Permeable void-free interface for all-solid-state alkali-ion polymer batteries

Abstract

All-solid-state batteries suffer from a loss of contact between the electrode and electrolyte particles, leading to poor cyclability. Here, a void-free ion-permeable interface between the solid-state polymer electrolyte and electrode is constructed in situ during cycling using charge/discharge voltage as the stimulus. During the charge-discharge, the permeation phase fills the voids at the interface and penetrates the electrode, forming strong bonds with the cathode and effectively mitigating the contact problem. Our all-solid-state potassium ion polymer batteries maintain high Coulombic efficiency more than 2000 cycles at a high operating voltage of 4.5 volt and stably cycle more than 500 cycles even at 4.6 volt.

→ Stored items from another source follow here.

-- pv_equiv track=rewrite | github.com/yyht/BERT | BERT/t2t_bert/data_generator/nlm_utils.py | build_continuations
-- ===== SOURCE A (Python) =====
-- from collections import defaultdict
--
-- def build_continuations(ngm_count_dict):
-- 	total = defaultdict(int)
-- 	distinct = defaultdict(int)
-- 	for key in ngm_count_dict:
-- 		context = key[:-1] # for bigram, just get the first token
-- 		total[context] += ngm_count_dict[key]
-- 		distinct[context] += 1
-- 	return {"total": total, "distinct": distinct}
-- ===== SOURCE B (Python) =====
-- from collections import defaultdict
--
-- def build_continuations(ngm_count_dict):
--     pairs = [(k[:-1], v) for k, v in ngm_count_dict.items()]
--     groups = {}
--     for c, v in pairs:
--         groups.setdefault(c, []).append(v)
--     total = defaultdict(int)
--     distinct = defaultdict(int)
--     for c, g in groups.items():
--         total[c] = sum(g)
--         distinct[c] = len(g)
--     return {"total": total, "distinct": distinct}
-- ===== Notes on version B (the rewrite author's own statement) =====
-- stated objective: alternative
-- what changed: A makes one pass keeping two running defaultdict(int) accumulators updated in place per key; B first materialises the groups — a dict mapping each context prefix to the list of its values — and then writes each context's sum and group size from the materialised groups.
import Mathlib
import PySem

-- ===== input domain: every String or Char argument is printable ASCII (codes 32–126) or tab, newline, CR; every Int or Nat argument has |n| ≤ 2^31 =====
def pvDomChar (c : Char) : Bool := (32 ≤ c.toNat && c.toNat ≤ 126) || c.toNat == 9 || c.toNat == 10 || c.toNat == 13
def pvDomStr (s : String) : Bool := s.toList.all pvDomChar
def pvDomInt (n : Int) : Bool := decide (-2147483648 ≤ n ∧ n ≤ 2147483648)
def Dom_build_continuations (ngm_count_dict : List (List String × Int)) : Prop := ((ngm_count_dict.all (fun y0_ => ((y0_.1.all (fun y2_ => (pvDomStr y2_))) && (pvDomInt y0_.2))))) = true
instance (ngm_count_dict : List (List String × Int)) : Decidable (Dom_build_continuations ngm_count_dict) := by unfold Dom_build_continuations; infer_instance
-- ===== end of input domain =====

-- B replaces A's single pass with two in-place running defaultdict accumulators by first
-- materialising the (context, value) groups in one dict of lists and then reading each group's
-- sum and size off the materialised groups (alternative decomposition, same asymptotic cost).

-- ===== PORT A =====
-- the parameter is a Python dict: materialise it (duplicate keys collapse Python-style)
def build_continuations (ngm_count_dict : List (List String × Int)) : List (String × List (List String × Int)) :=
  let dd := PySem.Dict.ofList ngm_count_dict
  let st := dd.keys.foldl
    (fun (st : PySem.Dict (List String) Int × PySem.Dict (List String) Int) key =>
      let context := PySem.List.slice key none (some (-1))   -- key[:-1]
      (st.1.insert context (st.1.getD context 0 + dd.getD key 0),   -- total[context] += ngm_count_dict[key]
       st.2.insert context (st.2.getD context 0 + 1)))              -- distinct[context] += 1
    (PySem.Dict.empty, PySem.Dict.empty)
  [("total", st.1.items), ("distinct", st.2.items)]

-- ===== PORT B =====
def build_continuations_alt (ngm_count_dict : List (List String × Int)) : List (String × List (List String × Int)) :=
  let pairs := (PySem.Dict.ofList ngm_count_dict).items.map
      (fun kv => (PySem.List.slice kv.1 none (some (-1)), kv.2))           -- [(k[:-1], v) for k, v in …]
  let groups := pairs.foldl
      (fun (d : PySem.Dict (List String) (List Int)) p =>
        d.modify p.1 [] (fun g => g ++ [p.2]))                             -- groups.setdefault(c, []).append(v)
      PySem.Dict.empty
  let total := groups.items.map (fun cg => (cg.1, cg.2.sum))
  let distinct := groups.items.map (fun cg => (cg.1, (cg.2.length : Int)))
  [("total", total), ("distinct", distinct)]

-- ===== PRECONDITION & SPEC =====
def Spec_build_continuations (ngm_count_dict : List (List String × Int)) (out : List (String × List (List String × Int))) : Prop := out = build_continuations_alt ngm_count_dict
instance (ngm_count_dict : List (List String × Int)) (out : List (String × List (List String × Int))) : Decidable (Spec_build_continuations ngm_count_dict out) := by unfold Spec_build_continuations; infer_instance

-- ===== CLAIM (what is proved, stated in full; the proofs are below) =====
def Claim_equal_build_continuations : Prop := ∀ (ngm_count_dict : List (List String × Int)), Dom_build_continuations ngm_count_dict → Spec_build_continuations ngm_count_dict (build_continuations ngm_count_dict)

-- ===== LEMMAS AND PROOFS =====

-- the accumulated value of an insert/getD-add loop at key c is the initial value plus the sum of the matching weights
theorem pv_getD_foldl_insert_add {α κ : Type} [BEq κ] [LawfulBEq κ]
    (l : List α) (key : α → κ) (w : α → Int) (t : PySem.Dict κ Int) (c : κ) :
    (l.foldl (fun t x => t.insert (key x) (t.getD (key x) 0 + w x)) t).getD c 0
      = t.getD c 0 + ((l.filter (fun x => key x == c)).map w).sum := by
  induction l generalizing t with
  | nil => simp
  | cons x xs ih =>
    simp only [List.foldl_cons, ih, List.filter_cons]
    by_cases h : c = key x
    · subst h
      rw [PySem.Dict.getD_insert_self]
      simp [add_assoc]
    · rw [PySem.Dict.getD_insert_of_ne _ _ _ h]
      have : (key x == c) = false := by simpa using Ne.symm h
      simp [this]

theorem build_continuations_eq : ∀ (d : List (List String × Int)),
    build_continuations d = build_continuations_alt d := by
  intro d
  unfold build_continuations build_continuations_alt
  simp only []
  set dd := PySem.Dict.ofList d
  have hnd : dd.keys.Nodup := PySem.Dict.nodup_keys_ofList d
  -- A: split the pair fold into two independent folds
  have hsplit :
      (dd.keys.foldl
        (fun (st : PySem.Dict (List String) Int × PySem.Dict (List String) Int) key =>
          (st.1.insert (PySem.List.slice key none (some (-1)))
              (st.1.getD (PySem.List.slice key none (some (-1))) 0 + dd.getD key 0),
           st.2.insert (PySem.List.slice key none (some (-1)))
              (st.2.getD (PySem.List.slice key none (some (-1))) 0 + 1)))
        (PySem.Dict.empty, PySem.Dict.empty))
      = (dd.keys.foldl (fun t key => t.insert (PySem.List.slice key none (some (-1)))
            (t.getD (PySem.List.slice key none (some (-1))) 0 + dd.getD key 0)) PySem.Dict.empty,
         dd.keys.foldl (fun t key => t.insert (PySem.List.slice key none (some (-1)))
            (t.getD (PySem.List.slice key none (some (-1))) 0 + 1)) PySem.Dict.empty) :=
    PySem.List.foldl_prod_mk
      (f := fun (t : PySem.Dict (List String) Int) key => t.insert (PySem.List.slice key none (some (-1)))
          (t.getD (PySem.List.slice key none (some (-1))) 0 + dd.getD key 0))
      (g := fun (t : PySem.Dict (List String) Int) key => t.insert (PySem.List.slice key none (some (-1)))
          (t.getD (PySem.List.slice key none (some (-1))) 0 + 1)) _ _ _
  rw [hsplit]
  -- the context list seen through items vs through keys
  have hctx : dd.items.map (fun kv => PySem.List.slice kv.1 none (some (-1)))
      = dd.keys.map (fun k => PySem.List.slice k none (some (-1))) := by
    simp [PySem.Dict.keys, List.map_map, Function.comp_def]
  -- a weighted filtered sum over keys as a filtered sum over items
  have hval : ∀ (w : List String → Int) (c : List String),
      ((dd.keys.filter (fun k => PySem.List.slice k none (some (-1)) == c)).map w).sum
        = ((dd.items.filter (fun kv => PySem.List.slice kv.1 none (some (-1)) == c)).map
            (fun kv => w kv.1)).sum := by
    intro w c
    simp [PySem.Dict.keys, List.filter_map, List.map_map, Function.comp_def]
  -- ===== B side: the groups dict, normalised =====
  set pairs := dd.items.map (fun kv => (PySem.List.slice kv.1 none (some (-1)), kv.2)) with hpairs
  set G := pairs.foldl
      (fun (t : PySem.Dict (List String) (List Int)) p => t.modify p.1 [] (fun g => g ++ [p.2]))
      PySem.Dict.empty with hG
  have hGkeys : G.keys = PySem.Set.ofList (dd.keys.map (fun k => PySem.List.slice k none (some (-1)))) := by
    have h1 : G.keys = PySem.Set.update (PySem.Dict.empty : PySem.Dict (List String) (List Int)).keys
        (pairs.map (fun p => p.1)) :=
      PySem.Dict.keys_foldl_modify_key pairs (fun p => p.1) []
        (fun _ p => fun g => g ++ [p.2]) PySem.Dict.empty
    rw [h1]
    have h2 : pairs.map (fun p => p.1) = dd.keys.map (fun k => PySem.List.slice k none (some (-1))) := by
      rw [hpairs, List.map_map]
      simpa [Function.comp_def] using hctx
    rw [h2]
    rfl
  have hGnd : G.keys.Nodup :=
    PySem.Dict.nodup_keys_foldl_modify_key pairs (fun p => p.1) []
      (fun _ p => fun g => g ++ [p.2]) PySem.Dict.empty (by simp)
  have hGget : ∀ c, G.getD c []
      = (dd.items.filter (fun kv => PySem.List.slice kv.1 none (some (-1)) == c)).map (fun kv => kv.2) := by
    intro c
    rw [hG, PySem.Dict.getD_foldl_modify_append pairs PySem.Dict.empty c, PySem.Dict.getD_empty]
    rw [hpairs]
    simp [List.filter_map, List.map_map, Function.comp_def]
  have hGitems : G.items = G.keys.map (fun c => (c, G.getD c [])) :=
    PySem.Dict.items_eq_map_keys G hGnd []
  rw [hGitems, hGkeys, List.map_map, List.map_map]
  -- ===== A side: both result dicts, normalised to the same map over the dedup'd contexts =====
  have hAtotal :
      (dd.keys.foldl (fun t key => t.insert (PySem.List.slice key none (some (-1)))
          (t.getD (PySem.List.slice key none (some (-1))) 0 + dd.getD key 0)) PySem.Dict.empty).items
        = (PySem.Set.ofList (dd.keys.map (fun k => PySem.List.slice k none (some (-1))))).map
            (fun c => (c, ((dd.items.filter (fun kv => PySem.List.slice kv.1 none (some (-1)) == c)).map
              (fun kv => kv.2)).sum)) := by
    rw [PySem.Dict.items_eq_map_keys _
          (PySem.Dict.nodup_keys_foldl_insert_key _ _ _ _ (by simp)) 0,
        PySem.Dict.keys_foldl_insert_key]
    simp only [PySem.Dict.keys_empty]
    apply List.map_congr_left
    intro c _
    have hv : (dd.keys.foldl (fun (t : PySem.Dict (List String) Int) key =>
          t.insert (PySem.List.slice key none (some (-1)))
            (t.getD (PySem.List.slice key none (some (-1))) 0 + dd.getD key 0)) PySem.Dict.empty).getD c 0
        = (PySem.Dict.empty : PySem.Dict (List String) Int).getD c 0
            + ((dd.keys.filter (fun k => PySem.List.slice k none (some (-1)) == c)).map
                (fun k => dd.getD k 0)).sum :=
      pv_getD_foldl_insert_add dd.keys (fun k => PySem.List.slice k none (some (-1))) (fun k => dd.getD k 0) _ c
    rw [hv, PySem.Dict.getD_empty, zero_add, hval (fun k => dd.getD k 0) c]
    congr 2
    apply List.map_congr_left
    intro kv hkv
    have hmem : kv ∈ dd.items := List.mem_of_mem_filter hkv
    exact PySem.Dict.getD_of_mem_items dd (k := kv.1) (v := kv.2) (by simpa using hmem) hnd 0
  have hAdistinct :
      (dd.keys.foldl (fun t key => t.insert (PySem.List.slice key none (some (-1)))
          (t.getD (PySem.List.slice key none (some (-1))) 0 + 1)) PySem.Dict.empty).items
        = (PySem.Set.ofList (dd.keys.map (fun k => PySem.List.slice k none (some (-1))))).map
            (fun c => (c, (((dd.items.filter (fun kv => PySem.List.slice kv.1 none (some (-1)) == c)).map
              (fun kv => kv.2)).length : Int))) := by
    rw [PySem.Dict.items_eq_map_keys _
          (PySem.Dict.nodup_keys_foldl_insert_key _ _ _ _ (by simp)) 0,
        PySem.Dict.keys_foldl_insert_key]
    simp only [PySem.Dict.keys_empty]
    apply List.map_congr_left
    intro c _
    have hv : (dd.keys.foldl (fun (t : PySem.Dict (List String) Int) key =>
          t.insert (PySem.List.slice key none (some (-1)))
            (t.getD (PySem.List.slice key none (some (-1))) 0 + 1)) PySem.Dict.empty).getD c 0
        = (PySem.Dict.empty : PySem.Dict (List String) Int).getD c 0
            + ((dd.keys.filter (fun k => PySem.List.slice k none (some (-1)) == c)).map
                (fun _ => (1 : Int))).sum :=
      pv_getD_foldl_insert_add dd.keys (fun k => PySem.List.slice k none (some (-1))) (fun _ => 1) _ c
    rw [hv, PySem.Dict.getD_empty, zero_add, hval (fun _ => 1) c]
    rw [PySem.List.sum_map_const_int]
    simp
  rw [hAtotal, hAdistinct]
  -- both sides are now maps over the same context list; align the per-context values
  refine congrArg₂ (fun x y => [("total", x), ("distinct", y)]) ?_ ?_
  · apply List.map_congr_left
    intro c _
    simp [hGget c]
  · apply List.map_congr_left
    intro c _
    simp [hGget c]

-- ===== VERDICT (by name: the statement is the Claim_ definition above) =====
theorem build_continuations_spec : Claim_equal_build_continuations := by
  intro d _
  unfold Spec_build_continuations
  exact build_continuations_eq d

Our rational design for mitigating the contact problem is versatile, as demonstrated by the scalability of all-solid-state graphite-based polymer potassium-ion pouch cells and all-solid-state lithium-ion polymer batteries.

Fig. 1.. Conventional solid-state batteries exhibit voids at the cathode-SSE interface and the loss of contact between the electrode particles and SSE during cycling, making it difficult or impossible for ions to migrate.

A permeable 3D SSE with excellent bonding with the cathode is constructed by creating an SPP in situ from a PGSPE to fill the voids for a void-free interfacial contact.

Fig. 2.. Electrochemical test performance.

(A) Ionic conductivity for PEO-KFSI polymer electrolyte and the PGSPE electrolyte with different mass fractions of PVPI (wt % = 5, 10, 15, and 20). (B) Temperature dependence of ionic conductivities for PEO-KFSI polymer electrolyte and the PGSPE. (C) CV curves of the PEO-KFSI polymer electrolyte and PGSPE. (D) Cycling performance of the symmetric potassium cells. (E) Charge/discharge voltage profiles of PEO-KFSI electrolyte and PGSPE. (F) Cycling performance of PEO-KFSI polymer electrolyte and PGSPE at 0.5 C. (G) Cycling performance and median cell voltage at 4.6-V cut-off voltage using PGSPE. (H) Cycling performance of the solid-state potassium metal polymer pouch cell. (I and J) Safety verification of liquid and solid-state polymer pouch cells.

Fig. 3.. In situ formation of SPP 3D ion transporting networks.

(A) 3D presentation of solid permeable phase ion networks based on visual fluorescent labeling. (B) Different subdivided regions were imaged in 3D with isometric selections along the transverse and longitudinal cross-section planes. (C) Fluorescent labeling of three views of area 1 is shown in (B). (D) Fluorescence intensity distribution of different regions of the cathode surface. (E and F) Surface morphology of permeable cathodes and corresponding 3D reconstructions. (G) Cross-sectional SEM images of permeable cathodes. (H) Corresponding 3D reconstructions area labeled as 1 in (G). (I) Comparison of permeable cathode surface morphology and cathode bottom morphology. (J) Cross-sectional SEM morphology of the cathode-electrolyte interface. (K) Focused ion beam–TEM imaging and EDS chromatography of the permeable cathodes. (L) 3D distribution of different segments of the elements Fe and S.

Fig. 4.. High stability voltage study.

(A) Electrochemical stabilization voltages of PEO-KFSI electrolyte (pristine) and PGSPE. (B) Surface potential distribution of the electrolytes. (C) Spatial charge layer determination device. (D) Spatial charge layer testing of the corresponding voltage and time distribution variations. (E) Surface potential distribution for the original and cycled cathodes. (F and G) Representative quasi-static nanoindentation curve for the original and cycled cathodes and the corresponding indentation displacements. (H) Representative creep displacement time curves for the original and cycled cathodes.

Fig. 5.. Construction of a solid-state potassium-ion polymer pouch full cell.

(A) Schematic showing the fabrication of pre-potassiated graphite. (B) Photograph of the pre-potassiation system and the potassiated graphite anode. (C) Voltage profiles of the PB || potassiated graphite anode polymer pouch full cells. (D) Cycling performance (0.5 C) of a PB || potassiated graphite anode pouch cell. (E) Voltage profiles of the high-load cathode all-solid-state lithium-ion polymer pouch cell. (F). Safety verification of all-solid-state polymer pouch cell.